A good project to start a small Hadoop project is log analysis. If you have a web server, it generates logs every time that a web page is requested. When a change is made to the web site, logs are generated when people log into manage the pages or change the page content. If you web page is a transactional system, orders are being placed for goods and services as well as credit card transaction processing. All of these generate log files. If we wanted to look at a product catalog and correlate what people look at in relationship to what is ordered, we could do what Amazon has done for years. We could come up with recommendations on what other people are looking at as well as what other people ordered along with this item. If, for example, we are buying a pair of athletic shoes. A common purchase with a pair of shoes is also socks. We could give a recommendation on socks that could go with the shoes or a shoe deoderant product that yields a higher profit margin. These items could be displayed with the product in the catalog or shopping cart to facilitate more goods sold on the web. We can also look at the products that no one is looking at and reduce our inventories since they are not even getting looked at casually.
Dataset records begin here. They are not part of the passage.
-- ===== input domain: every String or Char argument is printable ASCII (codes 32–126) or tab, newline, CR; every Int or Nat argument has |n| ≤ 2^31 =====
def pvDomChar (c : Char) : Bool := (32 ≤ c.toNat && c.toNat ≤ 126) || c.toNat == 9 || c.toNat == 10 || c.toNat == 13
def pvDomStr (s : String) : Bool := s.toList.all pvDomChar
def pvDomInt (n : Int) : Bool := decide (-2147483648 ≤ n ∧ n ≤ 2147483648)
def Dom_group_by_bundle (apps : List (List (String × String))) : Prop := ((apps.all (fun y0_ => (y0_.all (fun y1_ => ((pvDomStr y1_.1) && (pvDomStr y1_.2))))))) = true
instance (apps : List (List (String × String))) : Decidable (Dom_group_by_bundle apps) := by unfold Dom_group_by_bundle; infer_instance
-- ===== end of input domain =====

-- B builds the key skeleton in first-appearance order and fills it with ONE global stable
-- descending sort instead of grouping first and then sorting each group (objective: alternative).

-- ===== PORT A =====
-- app["bundle_id"] / app["date"]: Python raises KeyError when the key is absent; Pre_ excludes
-- exactly those inputs, so the "" default is never reached on admitted inputs.
def bidOf (a : List (String × String)) : String := (PySem.Dict.ofList a).getD "bundle_id" ""
def dateOf (a : List (String × String)) : String := (PySem.Dict.ofList a).getD "date" ""

def group_by_bundle (apps : List (List (String × String))) : List (String × List (List (String × String))) :=
  -- groups = {}; for app in apps: bid = app["bundle_id"]; if bid not in groups: groups[bid] = []; groups[bid].append(app)
  -- for bid in groups: groups[bid].sort(key=lambda a: a["date"], reverse=True); return groups
  ((apps.foldl (fun g app =>
      (if g.contains (bidOf app) then g else g.insert (bidOf app) []).modify (bidOf app) []
        (fun v => v ++ [app])) PySem.Dict.empty).keys.foldl
    (fun d bid => d.modify bid [] (fun v => PySem.List.sorted v dateOf true))
    (apps.foldl (fun g app =>
      (if g.contains (bidOf app) then g else g.insert (bidOf app) []).modify (bidOf app) []
        (fun v => v ++ [app])) PySem.Dict.empty)).items

-- ===== PORT B =====
def group_by_bundle_alt (apps : List (List (String × String))) : List (String × List (List (String × String))) :=
  -- groups = {app["bundle_id"]: [] for app in apps}
  -- for app in sorted(apps, key=lambda a: a["date"], reverse=True): groups[app["bundle_id"]].append(app)
  ((PySem.List.sorted apps dateOf true).foldl
    (fun g app => g.modify (bidOf app) [] (fun v => v ++ [app]))
    (apps.foldl (fun g app => g.insert (bidOf app) []) PySem.Dict.empty)).items

-- ===== PRECONDITION & SPEC =====
-- Pre_ excludes apps lacking a "bundle_id" or "date" key, on which A raises KeyError, and apps
-- whose pair list repeats a key, which no Python dict can represent (the encoding is ambiguous there).
def Pre_group_by_bundle (apps : List (List (String × String))) : Prop :=
  ∀ a ∈ apps, (a.map Prod.fst).Nodup ∧ "bundle_id" ∈ a.map Prod.fst ∧ "date" ∈ a.map Prod.fst
instance (apps : List (List (String × String))) : Decidable (Pre_group_by_bundle apps) := by
  unfold Pre_group_by_bundle; infer_instance

def pvWitness_group_by_bundle : (List (List (String × String))) :=
  [[("bundle_id", "a"), ("date", "2")], [("bundle_id", "b"), ("date", "1")],
   [("bundle_id", "a"), ("date", "1")]]

def Spec_group_by_bundle (apps : List (List (String × String))) (out : List (String × List (List (String × String)))) : Prop := out = group_by_bundle_alt apps
instance (apps : List (List (String × String))) (out : List (String × List (List (String × String)))) : Decidable (Spec_group_by_bundle apps out) := by unfold Spec_group_by_bundle; infer_instance

-- ===== CLAIM (what is proved, stated in full; the proofs are below) =====
def Claim_equal_group_by_bundle : Prop := ∀ (apps : List (List (String × String))), Dom_group_by_bundle apps → Pre_group_by_bundle apps → Spec_group_by_bundle apps (group_by_bundle apps)

-- ===== LEMMAS AND PROOFS =====

-- canonical grouping dicts: a list of keys paired with a value function
def keyed {ν : Type} (f : String → ν) (l : List String) : List (String × ν) :=
  l.map (fun k => (k, f k))

theorem keyed_congr {ν : Type} (l : List String) (f g : String → ν)
    (h : ∀ k ∈ l, f k = g k) : keyed f l = keyed g l :=
  List.map_congr_left fun k hk => by rw [h k hk]

theorem contains_keyed {ν : Type} (f : String → ν) (l : List String) (k : String) :
    (PySem.Dict.mk (keyed f l)).contains k = decide (k ∈ l) := by
  simp only [PySem.Dict.contains, keyed, List.any_map]
  induction l with
  | nil => simp
  | cons x t ih =>
    by_cases h : x = k
    · simp [List.any_cons, h]
    · have hne : ¬ k = x := fun hh => h hh.symm
      simp [List.any_cons, ih, h, hne, Function.comp]

theorem get?_keyed {ν : Type} (f : String → ν) (l : List String) (k : String) :
    (PySem.Dict.mk (keyed f l)).get? k = if k ∈ l then some (f k) else none := by
  induction l with
  | nil => simp [keyed, PySem.Dict.get?]
  | cons x t ih =>
    by_cases h : x = k
    · subst h; simp [keyed, PySem.Dict.get?_mk_cons]
    · have hne : ¬ k = x := fun hh => h hh.symm
      simp [keyed, PySem.Dict.get?_mk_cons, h, hne] at ih ⊢
      exact ih

theorem insert_keyed_mem {ν : Type} (f : String → ν) (l : List String) (k : String) (v : ν)
    (h : k ∈ l) :
    (PySem.Dict.mk (keyed f l)).insert k v =
      PySem.Dict.mk (keyed (fun j => if j = k then v else f j) l) := by
  simp only [PySem.Dict.insert, contains_keyed, h, decide_true, if_true]
  apply congrArg PySem.Dict.mk
  simp only [keyed, List.map_map]
  apply List.map_congr_left
  intro j _
  by_cases hj : j = k <;> simp [hj, Function.comp]

theorem insert_keyed_not_mem {ν : Type} (f : String → ν) (l : List String) (k : String) (v : ν)
    (h : k ∉ l) :
    (PySem.Dict.mk (keyed f l)).insert k v =
      PySem.Dict.mk (keyed (fun j => if j = k then v else f j) (l ++ [k])) := by
  simp only [PySem.Dict.insert, contains_keyed, h, decide_false, Bool.false_eq_true, if_false]
  apply congrArg PySem.Dict.mk
  simp only [keyed, List.map_append, List.map_cons, List.map_nil]
  apply congrArg (· ++ [(k, v)])
  apply List.map_congr_left
  intro j hj
  have hjk : ¬ j = k := fun hh => h (hh ▸ hj)
  simp [hjk]

theorem modify_keyed {ν : Type} (f : String → ν) (l : List String) (k : String) (d : ν)
    (g : ν → ν) (h : k ∈ l) :
    (PySem.Dict.mk (keyed f l)).modify k d g =
      PySem.Dict.mk (keyed (fun j => if j = k then g (f k) else f j) l) := by
  simp only [PySem.Dict.modify, PySem.Dict.getD, get?_keyed, h, if_true, Option.getD_some]
  exact insert_keyed_mem f l k (g (f k)) h

theorem keys_keyed {ν : Type} (f : String → ν) (l : List String) :
    (PySem.Dict.mk (keyed f l)).keys = l := by
  simp [PySem.Dict.keys, keyed, List.map_map, Function.comp_def]

-- dedup of a snoc
theorem dedup_snoc {α : Type} [BEq α] [LawfulBEq α] (xs : List α) (x : α) :
    PySem.List.dedup (xs ++ [x]) =
      if x ∈ PySem.List.dedup xs then PySem.List.dedup xs
      else PySem.List.dedup xs ++ [x] := by
  rw [PySem.List.dedup_eq_ofList, PySem.Set.ofList_eq_foldl, List.foldl_append]
  simp only [List.foldl_cons, List.foldl_nil]
  rw [← PySem.Set.ofList_eq_foldl, ← PySem.List.dedup_eq_ofList, PySem.Set.add_eq_ite]

-- ---- stability: filtering commutes with the descending insertion sort ----

theorem insertBy_all_before {α : Type} (bf : α → α → Bool) (x : α) (l : List α)
    (h : ∀ z ∈ l, bf x z = true) :
    PySem.List.insertBy bf x l = x :: l := by
  cases l with
  | nil => simp [PySem.List.insertBy]
  | cons y t => simp [PySem.List.insertBy, h y List.mem_cons_self]

theorem insertBy_cons_not_before {α : Type} (key : α → String) (x y : α) (t : List α)
    (hb : ¬ key y < key x) :
    PySem.List.insertBy (fun a b => decide (key b < key a)) x (y :: t) =
      y :: PySem.List.insertBy (fun a b => decide (key b < key a)) x t := by
  simp [PySem.List.insertBy, hb]

theorem pairwise_insertBy {α : Type} (key : α → String) (x : α) (l : List α)
    (h : l.Pairwise (fun a b => key b ≤ key a)) :
    (PySem.List.insertBy (fun a b => decide (key b < key a)) x l).Pairwise
      (fun a b => key b ≤ key a) := by
  induction l with
  | nil => simp [PySem.List.insertBy]
  | cons y t ih =>
    rw [List.pairwise_cons] at h
    obtain ⟨hy, ht⟩ := h
    by_cases hb : key y < key x
    · simp only [PySem.List.insertBy, hb, decide_true, if_true]
      rw [List.pairwise_cons]
      refine ⟨?_, ?_⟩
      · intro z hz
        rcases List.mem_cons.mp hz with rfl | hz'
        · exact le_of_lt hb
        · exact le_trans (hy z hz') (le_of_lt hb)
      · rw [List.pairwise_cons]; exact ⟨hy, ht⟩
    · rw [insertBy_cons_not_before key x y t hb, List.pairwise_cons]
      refine ⟨?_, ih ht⟩
      intro z hz
      rcases (PySem.List.mem_insertBy _ _ _ _).mp hz with rfl | hz'
      · exact not_lt.mp hb
      · exact hy z hz'
theorem splitNN_cons (c : Char) (xs : List Char)
    (h : ∀ ys, c = '\n' → xs = '\n' :: ys → False) :
    splitNN (c :: xs) = match splitNN xs with
      | [] => [[c]]
      | p :: ps => (c :: p) :: ps := by
  rw [splitNN.eq_def]
  split
  · rename_i heq; cases heq
  · rename_i ys heq
    injection heq with e1 e2
    exact (h ys e1 e2).elim
  · rename_i c2 xs2 hno heq
    injection heq with e1 e2
    subst e1; subst e2
    rfl

theorem splitNN_ne_nil (l : List Char) : splitNN l ≠ [] := by
  induction l using splitNN.induct with
  | case1 => simp [splitNN]
  | case2 xs ih => rw [splitNN_nn]; simp
  | case3 c xs h hnil ih =>
    rw [splitNN_cons c xs (fun ys hc hr => h ys hc hr), hnil]; simp
  | case4 c xs h p ps hps ih =>
    rw [splitNN_cons c xs (fun ys hc hr => h ys hc hr), hps]; simp
-- pv_equiv track=rewrite | github.com/StarMarco/DVAE_torch | training.py | select_dims
-- ===== SOURCE A (Python) =====
-- def select_dims(input_str: str, zenc: int, yenc: int, xenc: int):
--     zdim = 0
--     ydim = 0
--     xdim = 0
--     for inp in input_str:
--         if inp == "z":
--             zdim = zenc
--         elif inp == "x":
--             xdim = xenc
--         elif inp == "y":
--             ydim = yenc
--     return zdim, ydim, xdim
-- ===== SOURCE B (Python) =====
-- def select_dims(input_str: str, zenc: int, yenc: int, xenc: int):
--     return (zenc if "z" in input_str else 0,
--             yenc if "y" in input_str else 0,
--             xenc if "x" in input_str else 0)
-- ===== Notes on version B (the rewrite author's own statement) =====
-- stated objective: idiomatic
-- what changed: Replaces the stateful character-by-character Python loop with three independent substring membership tests ('z' in s, 'y' in s, 'x' in s), one per returned dimension.
import Mathlib
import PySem

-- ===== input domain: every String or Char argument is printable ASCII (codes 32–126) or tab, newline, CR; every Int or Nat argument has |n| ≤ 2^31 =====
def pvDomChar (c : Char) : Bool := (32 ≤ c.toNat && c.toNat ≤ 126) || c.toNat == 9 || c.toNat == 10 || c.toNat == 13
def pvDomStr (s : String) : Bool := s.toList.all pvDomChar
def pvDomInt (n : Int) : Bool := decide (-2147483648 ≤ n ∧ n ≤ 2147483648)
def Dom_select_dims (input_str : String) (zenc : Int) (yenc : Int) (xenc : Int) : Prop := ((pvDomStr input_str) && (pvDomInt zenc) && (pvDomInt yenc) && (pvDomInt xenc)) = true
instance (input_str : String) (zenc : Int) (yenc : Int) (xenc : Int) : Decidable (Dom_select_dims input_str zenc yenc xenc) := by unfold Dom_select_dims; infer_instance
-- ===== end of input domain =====

-- ===== PORT A =====
-- Header: B computes each dimension with an independent membership test instead of one stateful loop (idiomatic).
def select_dims (input_str : String) (zenc : Int) (yenc : Int) (xenc : Int) : Int × Int × Int :=
  let st := input_str.toList.foldl
    (fun (acc : Int × Int × Int) inp =>
      if inp = 'z' then (zenc, acc.2.1, acc.2.2)
      else if inp = 'x' then (acc.1, acc.2.1, xenc)
      else if inp = 'y' then (acc.1, yenc, acc.2.2)
      else acc)
    (0, 0, 0)
  st

-- ===== PORT B =====
def select_dims_alt (input_str : String) (zenc : Int) (yenc : Int) (xenc : Int) : Int × Int × Int :=
  (if input_str.toList.contains 'z' then zenc else 0,
   if input_str.toList.contains 'y' then yenc else 0,
   if input_str.toList.contains 'x' then xenc else 0)

-- ===== PRECONDITION & SPEC =====
def Spec_select_dims (input_str : String) (zenc : Int) (yenc : Int) (xenc : Int) (out : Int × Int × Int) : Prop := out = select_dims_alt input_str zenc yenc xenc
instance (input_str : String) (zenc : Int) (yenc : Int) (xenc : Int) (out : Int × Int × Int) : Decidable (Spec_select_dims input_str zenc yenc xenc out) := by unfold Spec_select_dims; infer_instance

-- ===== CLAIM (what is proved, stated in full; the proofs are below) =====
def Claim_equal_select_dims : Prop := ∀ (input_str : String) (zenc : Int) (yenc : Int) (xenc : Int), Dom_select_dims input_str zenc yenc xenc → Spec_select_dims input_str zenc yenc xenc (select_dims input_str zenc yenc xenc)

-- ===== LEMMAS AND PROOFS =====

-- ===== VERDICT (by name: the statement is the Claim_ definition above) =====
theorem select_dims_foldl (l : List Char) (zenc yenc xenc a b c : Int) :
    l.foldl
      (fun (acc : Int × Int × Int) inp =>
        if inp = 'z' then (zenc, acc.2.1, acc.2.2)
        else if inp = 'x' then (acc.1, acc.2.1, xenc)
        else if inp = 'y' then (acc.1, yenc, acc.2.2)
        else acc)
      (a, b, c)
    = (if l.contains 'z' then zenc else a,
       if l.contains 'y' then yenc else b,
       if l.contains 'x' then xenc else c) := by
  induction l generalizing a b c with
  | nil => simp
  | cons h t ih =>
    by_cases hz : h = 'z'
    · subst hz; simp [ih]
    · by_cases hx : h = 'x'
      · subst hx; simp [ih]
      · by_cases hy : h = 'y'
        · subst hy; simp [ih]
        · simp [ih, hz, hx, hy, Ne.symm hz, Ne.symm hx, Ne.symm hy]

theorem select_dims_spec : Claim_equal_select_dims := by
  intro s zenc yenc xenc _
  unfold Spec_select_dims select_dims select_dims_alt
  simp [select_dims_foldl]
We can also use Hadoop as a fraud detection or risk modeling engine. Both provide significant value to companies and allow executives to look at revenue losses as well as potential transactions that could cause a loss. For example, we might want to look at the packing material that we use for a fragile item that we sell. If we have a high rate of return on a specific item we might want to change the packing, change the shipper, or stop shipping to a part of the country that tends to have a high return rate. Any and all of these solutions can be implemented but a typical data warehouse will not be able to coordinate the data and answer these questions. Some of the data might be stored in plain text files or log files on our return web site. Parsing and processing this data is a good job for Hadoop.
In the upcoming weeks we will dive into installation of a Hadoop framework on the Oracle Cloud. We will look at resources required, pick a project, and deploy sample code into a IaaS solution. We will also look at other books and resources to help us understand and deploy sandboxes to build a prototype that might help us solve a business problem.